- **Action item**
Where a line of the data below has the string "pvDomChar", copy that line.

::::::::::

-- pv_equiv track=rewrite | github.com/FinHackCN/startquant | chanlun.py | hebin1
-- ===== SOURCE A (Python) =====
-- def hebin1(H,L):
--     i=1
--     H=list(H)
--     L=list(L)
--     m=len(L)
--     X=[]
--     while i <=m-1:
--         q=i-len(X)
--         if H[q-1]==H[q+1-1] and L[q-1]==L[q+1-1]:
--             del H[q-1]
--             del L[q-1]
--             X.append(i-1)
--         i=i+1
--     return H,L,X
-- ===== SOURCE B (Python) =====
-- def hebin1(H, L):
--     m = len(L)
--     nH, nL, X = [], [], []
--     for j in range(m - 1):
--         if H[j] == H[j + 1] and L[j] == L[j + 1]:
--             X.append(j)
--         else:
--             nH.append(H[j])
--             nL.append(L[j])
--     nH += H[m - 1:] if m > 0 else list(H)
--     nL += L[m - 1:]
--     return nH, nL, X
-- ===== Notes on version B (the rewrite author's own statement) =====
-- stated objective: alternative
-- what changed: Replaced the while-loop that repeatedly deletes elements in place from the middle of the lists (tracking a shifting index q=i-len(X)) by a single pass over adjacent index pairs of the original lists that appends kept elements to fresh output lists.
import Mathlib
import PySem

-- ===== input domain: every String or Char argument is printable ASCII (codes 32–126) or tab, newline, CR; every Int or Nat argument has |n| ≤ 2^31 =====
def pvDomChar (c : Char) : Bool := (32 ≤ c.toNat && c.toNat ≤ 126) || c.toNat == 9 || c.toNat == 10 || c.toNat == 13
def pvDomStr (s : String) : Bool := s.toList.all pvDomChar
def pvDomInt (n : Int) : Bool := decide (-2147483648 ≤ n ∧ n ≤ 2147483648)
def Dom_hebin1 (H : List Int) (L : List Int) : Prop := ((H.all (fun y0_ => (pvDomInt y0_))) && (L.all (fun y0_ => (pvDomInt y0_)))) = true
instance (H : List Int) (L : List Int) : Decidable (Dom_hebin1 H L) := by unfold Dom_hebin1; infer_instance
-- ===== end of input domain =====

-- B replaces the del-in-place while loop (with its shifting index q = i - len(X)) by a
-- single pass over adjacent index pairs of the original lists that appends kept elements
-- to fresh output lists; equal return values proved below.

-- ===== PORT A =====
-- one iteration of A's while body; recursion on the remaining trip count (the loop
-- runs exactly (m-1) - (i-1) more times since i increases by 1 each iteration).
-- On an IndexError (pop? = none, impossible inside Pre_) the state is returned as-is.
def hebin1LoopA : Nat → Int → List Int → List Int → List Int → (List Int × List Int × List Int)
  | 0, _, H, L, X => (H, L, X)
  | n + 1, i, H, L, X =>
    let q : Int := i - (X.length : Int)
    if PySem.List.pyGet? H (q - 1) = PySem.List.pyGet? H (q + 1 - 1) ∧
       PySem.List.pyGet? L (q - 1) = PySem.List.pyGet? L (q + 1 - 1) then
      match PySem.List.pop? H (q - 1), PySem.List.pop? L (q - 1) with
      | some (_, H'), some (_, L') => hebin1LoopA n (i + 1) H' L' (X ++ [i - 1])
      | _, _ => (H, L, X)
    else
      hebin1LoopA n (i + 1) H L X

def hebin1 (H : List Int) (L : List Int) : List (List Int) :=
  let m : Int := (L.length : Int)
  let r := hebin1LoopA (m - 1).toNat 1 H L []
  [r.1, r.2.1, r.2.2]

-- ===== PORT B =====
def hebin1_alt (H : List Int) (L : List Int) : List (List Int) :=
  let m : Int := (L.length : Int)
  let s := (PySem.List.pyRange 0 (m - 1) 1).foldl
    (fun (s : List Int × List Int × List Int) (j : Int) =>
      if PySem.List.pyGet? H j = PySem.List.pyGet? H (j + 1) ∧
         PySem.List.pyGet? L j = PySem.List.pyGet? L (j + 1) then
        (s.1, s.2.1, s.2.2 ++ [j])
      else
        (s.1 ++ [PySem.List.pyGetD H j 0], s.2.1 ++ [PySem.List.pyGetD L j 0], s.2.2))
    ([], [], [])
  let nH := s.1 ++ (if m > 0 then PySem.List.slice H (some (m - 1)) none else H)
  let nL := s.2.1 ++ PySem.List.slice L (some (m - 1)) none
  [nH, nL, s.2.2]

-- ===== PRECONDITION & SPEC =====
-- A raises IndexError exactly when H is shorter than L and L has at least two
-- elements; those inputs are excluded (B raises IndexError there too).
def Pre_hebin1 (H : List Int) (L : List Int) : Prop :=
  L.length ≤ H.length ∨ L.length ≤ 1
instance (H : List Int) (L : List Int) : Decidable (Pre_hebin1 H L) := by unfold Pre_hebin1; infer_instance

def pvWitness_hebin1 : List Int × List Int := ([3, 3, 5, 5, 5, 7], [1, 1, 2, 2, 2, 4])

def Spec_hebin1 (H : List Int) (L : List Int) (out : List (List Int)) : Prop := out = hebin1_alt H L
instance (H : List Int) (L : List Int) (out : List (List Int)) : Decidable (Spec_hebin1 H L out) := by unfold Spec_hebin1; infer_instance

-- ===== CLAIM (what is proved, stated in full; the proofs are below) =====
def Claim_equal_hebin1 : Prop := ∀ (H : List Int) (L : List Int), Dom_hebin1 H L → Pre_hebin1 H L → Spec_hebin1 H L (hebin1 H L)


-- ===== LEMMAS AND PROOFS =====

-- whether original pair j equals original pair j+1 (the comparison both loops make)
def pvCondB (H L : List Int) (j : Nat) : Bool :=
  decide (PySem.List.pyGet? H (j : Int) = PySem.List.pyGet? H ((j : Int) + 1)) &&
  decide (PySem.List.pyGet? L (j : Int) = PySem.List.pyGet? L ((j : Int) + 1))

-- elements of xs at the kept / removed indices among the first k pairs
def pvKeep (H L xs : List Int) (k : Nat) : List Int :=
  ((List.range k).filter (fun j => ! pvCondB H L j)).map (fun j => xs.getD j 0)

def pvRem (H L : List Int) (k : Nat) : List Int :=
  ((List.range k).filter (pvCondB H L)).map (fun j => (j : Int))

lemma pvKeep_length_eq (H L xs ys : List Int) (k : Nat) :
    (pvKeep H L xs k).length = (pvKeep H L ys k).length := by
  simp [pvKeep]

lemma pvKeep_rem_length (H L xs : List Int) (k : Nat) :
    (pvKeep H L xs k).length + (pvRem H L k).length = k := by
  have h1 : (pvKeep H L xs k).length
      = (List.filter (fun j => ! pvCondB H L j) (List.range k)).length := by
    simp [pvKeep]
  have h2 : (pvRem H L k).length
      = (List.filter (pvCondB H L) (List.range k)).length := by
    simp [pvRem]
  have h3 : (List.range k).length = ((List.range k).filter (pvCondB H L)).length
      + ((List.range k).filter (fun x => ! pvCondB H L x)).length :=
    List.length_eq_length_filter_add (pvCondB H L)
  simp only [List.length_range] at h3
  omega

lemma pvGet_mid (pre xs : List Int) (k j : Nat) (h : k + j < xs.length) :
    PySem.List.pyGet? (pre ++ xs.drop k) ((pre.length : Int) + (j : Int)) = some xs[k + j] := by
  have : ((pre.length : Int) + (j : Int)) = ((pre.length + j : Nat) : Int) := by push_cast; ring
  rw [this, PySem.List.pyGet?_natCast, List.getElem?_append_right (by omega)]
  simp only [Nat.add_sub_cancel_left, List.getElem?_drop]
  exact List.getElem?_eq_getElem (by omega)

lemma pvCondB_iff (H L : List Int) (k : Nat) (hH : k + 1 < H.length) (hL : k + 1 < L.length) :
    pvCondB H L k = true ↔ (H[k] = H[k + 1] ∧ L[k] = L[k + 1]) := by
  have cast1 : ((k : Int) + 1) = ((k + 1 : Nat) : Int) := by push_cast; ring
  simp only [pvCondB, cast1, PySem.List.pyGet?_natCast,
    List.getElem?_eq_getElem (show k < H.length by omega),
    List.getElem?_eq_getElem (show k + 1 < H.length from hH),
    List.getElem?_eq_getElem (show k < L.length by omega),
    List.getElem?_eq_getElem (show k + 1 < L.length from hL),
    Bool.and_eq_true, decide_eq_true_eq, Option.some.injEq]

lemma pvKeep_succ_true (H L xs : List Int) (k : Nat) (hc : pvCondB H L k = true) :
    pvKeep H L xs (k + 1) = pvKeep H L xs k := by
  simp [pvKeep, List.range_succ, List.filter_append, hc]

lemma pvKeep_succ_false (H L xs : List Int) (k : Nat) (hc : ¬ pvCondB H L k = true) :
    pvKeep H L xs (k + 1) = pvKeep H L xs k ++ [xs.getD k 0] := by
  simp [pvKeep, List.range_succ, List.filter_append, hc]

lemma pvRem_succ_true (H L : List Int) (k : Nat) (hc : pvCondB H L k = true) :
    pvRem H L (k + 1) = pvRem H L k ++ [(k : Int)] := by
  simp [pvRem, List.range_succ, List.filter_append, hc]

lemma pvRem_succ_false (H L : List Int) (k : Nat) (hc : ¬ pvCondB H L k = true) :
    pvRem H L (k + 1) = pvRem H L k := by
  simp [pvRem, List.range_succ, List.filter_append, hc]

lemma pvEraseIdx_append (pre ys : List Int) :
    (pre ++ ys).eraseIdx pre.length = pre ++ ys.eraseIdx 0 := by
  induction pre with
  | nil => simp
  | cons a t ih => simp [ih]

lemma pvPop_mid (pre xs : List Int) (k : Nat) (h : k < xs.length) :
    PySem.List.pop? (pre ++ xs.drop k) ((pre.length : Int))
      = some (xs[k], pre ++ xs.drop (k + 1)) := by
  have hlt : pre.length < (pre ++ xs.drop k).length := by
    simp only [List.length_append, List.length_drop]; omega
  rw [PySem.List.pop?_natCast (pre ++ xs.drop k) pre.length hlt]
  congr 1
  refine Prod.ext ?_ ?_
  · show (pre ++ xs.drop k)[pre.length]'hlt = xs[k]
    rw [List.getElem_append_right (le_refl _)]
    simp
  · show (pre ++ xs.drop k).eraseIdx pre.length = pre ++ xs.drop (k + 1)
    rw [pvEraseIdx_append, List.eraseIdx_zero, List.tail_drop]

-- the spine of A's while loop: after k iterations the state is the kept prefix
-- plus the untouched suffix, and running it to the end yields the state at m-1
lemma pvLoopA_inv (H L : List Int) (hm : L.length ≤ H.length) :
    ∀ (n k : Nat), n + k = L.length - 1 →
    hebin1LoopA n ((k : Int) + 1)
        (pvKeep H L H k ++ H.drop k) (pvKeep H L L k ++ L.drop k) (pvRem H L k)
      = (pvKeep H L H (L.length - 1) ++ H.drop (L.length - 1),
         pvKeep H L L (L.length - 1) ++ L.drop (L.length - 1),
         pvRem H L (L.length - 1)) := by
  intro n
  induction n with
  | zero =>
    intro k hk
    have : k = L.length - 1 := by omega
    subst this
    rfl
  | succ n ih =>
    intro k hk
    have hL1 : k + 1 < L.length := by omega
    have hH1 : k + 1 < H.length := by omega
    have hlen := pvKeep_rem_length H L H k
    have hlenL := pvKeep_length_eq H L L H k
    have hq1 : ((k : Int) + 1) - ((pvRem H L k).length : Int) - 1
        = ((pvKeep H L H k).length : Int) := by push_cast; omega
    have hq2 : ((k : Int) + 1) - ((pvRem H L k).length : Int) + 1 - 1
        = ((pvKeep H L H k).length : Int) + ((1 : Nat) : Int) := by push_cast; omega
    have hgH0 := pvGet_mid (pvKeep H L H k) H k 0 (by omega)
    have hgH1 := pvGet_mid (pvKeep H L H k) H k 1 (by omega)
    have hgL0 := pvGet_mid (pvKeep H L L k) L k 0 (by omega)
    have hgL1 := pvGet_mid (pvKeep H L L k) L k 1 (by omega)
    simp only [Nat.cast_zero, add_zero] at hgH0 hgL0
    rw [hlenL] at hgL0 hgL1
    have hstep : ((k : Int) + 1) + 1 = (((k + 1 : Nat) : Int) + 1) := by push_cast; ring
    simp only [hebin1LoopA, hq1, hq2, hgH0, hgH1, hgL0, hgL1, Option.some.injEq]
    by_cases hc : pvCondB H L k = true
    · -- pair k is equal to pair k+1: it is removed
      obtain ⟨hH, hL⟩ := (pvCondB_iff H L k hH1 hL1).mp hc
      have hpopH := pvPop_mid (pvKeep H L H k) H k (by omega)
      have hpopL := pvPop_mid (pvKeep H L L k) L k (by omega)
      rw [hlenL] at hpopL
      rw [if_pos ⟨hH, hL⟩]
      simp only [hpopH, hpopL]
      have hX : pvRem H L k ++ [(k : Int) + 1 - 1] = pvRem H L (k + 1) := by
        rw [pvRem_succ_true H L k hc]; norm_num
      rw [hX, ← pvKeep_succ_true H L H k hc, ← pvKeep_succ_true H L L k hc, hstep]
      exact ih (k + 1) (by omega)
    · -- pair k differs from pair k+1: it is kept
      rw [if_neg (by rw [pvCondB_iff H L k hH1 hL1] at hc; exact hc)]
      have hsplit : ∀ xs : List Int, k < xs.length →
          pvKeep H L xs k ++ xs.drop k = pvKeep H L xs (k + 1) ++ xs.drop (k + 1) := by
        intro xs hx
        rw [pvKeep_succ_false H L xs k hc, List.drop_eq_getElem_cons hx,
          List.getD_eq_getElem xs 0 hx]
        simp
      rw [hsplit H (by omega), hsplit L (by omega), ← pvRem_succ_false H L k hc, hstep]
      exact ih (k + 1) (by omega)

-- the spine of B's for loop over range(m-1)
lemma pvFoldB (H L : List Int) (k : Nat) :
    (List.range k).foldl
      (fun (s : List Int × List Int × List Int) (j : Nat) =>
        if PySem.List.pyGet? H (j : Int) = PySem.List.pyGet? H ((j : Int) + 1) ∧
           PySem.List.pyGet? L (j : Int) = PySem.List.pyGet? L ((j : Int) + 1) then
          (s.1, s.2.1, s.2.2 ++ [(j : Int)])
        else
          (s.1 ++ [PySem.List.pyGetD H (j : Int) 0], s.2.1 ++ [PySem.List.pyGetD L (j : Int) 0], s.2.2))
      ([], [], [])
      = (pvKeep H L H k, pvKeep H L L k, pvRem H L k) := by
  induction k with
  | zero => rfl
  | succ k ih =>
    rw [List.range_succ, List.foldl_append, ih]
    by_cases hc : pvCondB H L k = true
    · have hp : PySem.List.pyGet? H (k : Int) = PySem.List.pyGet? H ((k : Int) + 1) ∧
          PySem.List.pyGet? L (k : Int) = PySem.List.pyGet? L ((k : Int) + 1) := by
        simpa [pvCondB] using hc
      simp only [List.foldl_cons, List.foldl_nil, if_pos hp,
        pvKeep_succ_true H L H k hc, pvKeep_succ_true H L L k hc, pvRem_succ_true H L k hc]
    · have hp : ¬ (PySem.List.pyGet? H (k : Int) = PySem.List.pyGet? H ((k : Int) + 1) ∧
          PySem.List.pyGet? L (k : Int) = PySem.List.pyGet? L ((k : Int) + 1)) := by
        simpa [pvCondB] using hc
      simp only [List.foldl_cons, List.foldl_nil, if_neg hp,
        pvKeep_succ_false H L H k hc, pvKeep_succ_false H L L k hc, pvRem_succ_false H L k hc,
        PySem.List.pyGetD_natCast]

-- B's value, in the same kept-prefix-plus-suffix form (for nonempty L)
lemma pvAlt_eq (H L : List Int) (h1 : 1 ≤ L.length) :
    hebin1_alt H L
      = [pvKeep H L H (L.length - 1) ++ H.drop (L.length - 1),
         pvKeep H L L (L.length - 1) ++ L.drop (L.length - 1),
         pvRem H L (L.length - 1)] := by
  have hm1 : ((L.length : Int) - 1) = ((L.length - 1 : Nat) : Int) := by omega
  simp only [hebin1_alt, hm1, PySem.List.pyRange_zero_natCast, List.foldl_map, pvFoldB,
    PySem.List.slice_from_natCast,
    if_pos (show (L.length : Int) > 0 by exact_mod_cast h1)]

lemma pvA_eq (H L : List Int) (hpre : Pre_hebin1 H L) (h1 : 1 ≤ L.length) :
    hebin1 H L
      = [pvKeep H L H (L.length - 1) ++ H.drop (L.length - 1),
         pvKeep H L L (L.length - 1) ++ L.drop (L.length - 1),
         pvRem H L (L.length - 1)] := by
  have hfuel : ((L.length : Int) - 1).toNat = L.length - 1 := by omega
  rcases Nat.lt_or_ge L.length 2 with h2 | h2
  · -- exactly one element: the loop body never runs
    have : L.length = 1 := by omega
    simp [hebin1, hebin1LoopA, this, pvKeep, pvRem]
  · have hm : L.length ≤ H.length := by
      rcases hpre with h | h
      · exact h
      · omega
    have h0 := pvLoopA_inv H L hm (L.length - 1) 0 (by omega)
    have e1 : pvKeep H L H 0 = [] := rfl
    have e2 : pvKeep H L L 0 = [] := rfl
    have e3 : pvRem H L 0 = [] := rfl
    rw [e1, e2, e3] at h0
    norm_num at h0
    simp only [hebin1, hfuel, h0]

-- ===== VERDICT (by name: the statement is the Claim_ definition above) =====
theorem hebin1_spec : Claim_equal_hebin1 := by
  intro H L _hdom hpre
  unfold Spec_hebin1
  rcases Nat.eq_zero_or_pos L.length with h0 | h1
  · -- L is empty: both return the inputs unchanged
    have : L = [] := List.eq_nil_of_length_eq_zero h0
    subst this
    simp [hebin1, hebin1_alt, hebin1LoopA, PySem.List.slice_from_neg_one]
  · rw [pvA_eq H L hpre h1, pvAlt_eq H L h1]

::::::::::

- **Task result**
def pvDomChar (c : Char) : Bool := (32 ≤ c.toNat && c.toNat ≤ 126) || c.toNat == 9 || c.toNat == 10 || c.toNat == 13
def pvDomStr (s : String) : Bool := s.toList.all pvDomChar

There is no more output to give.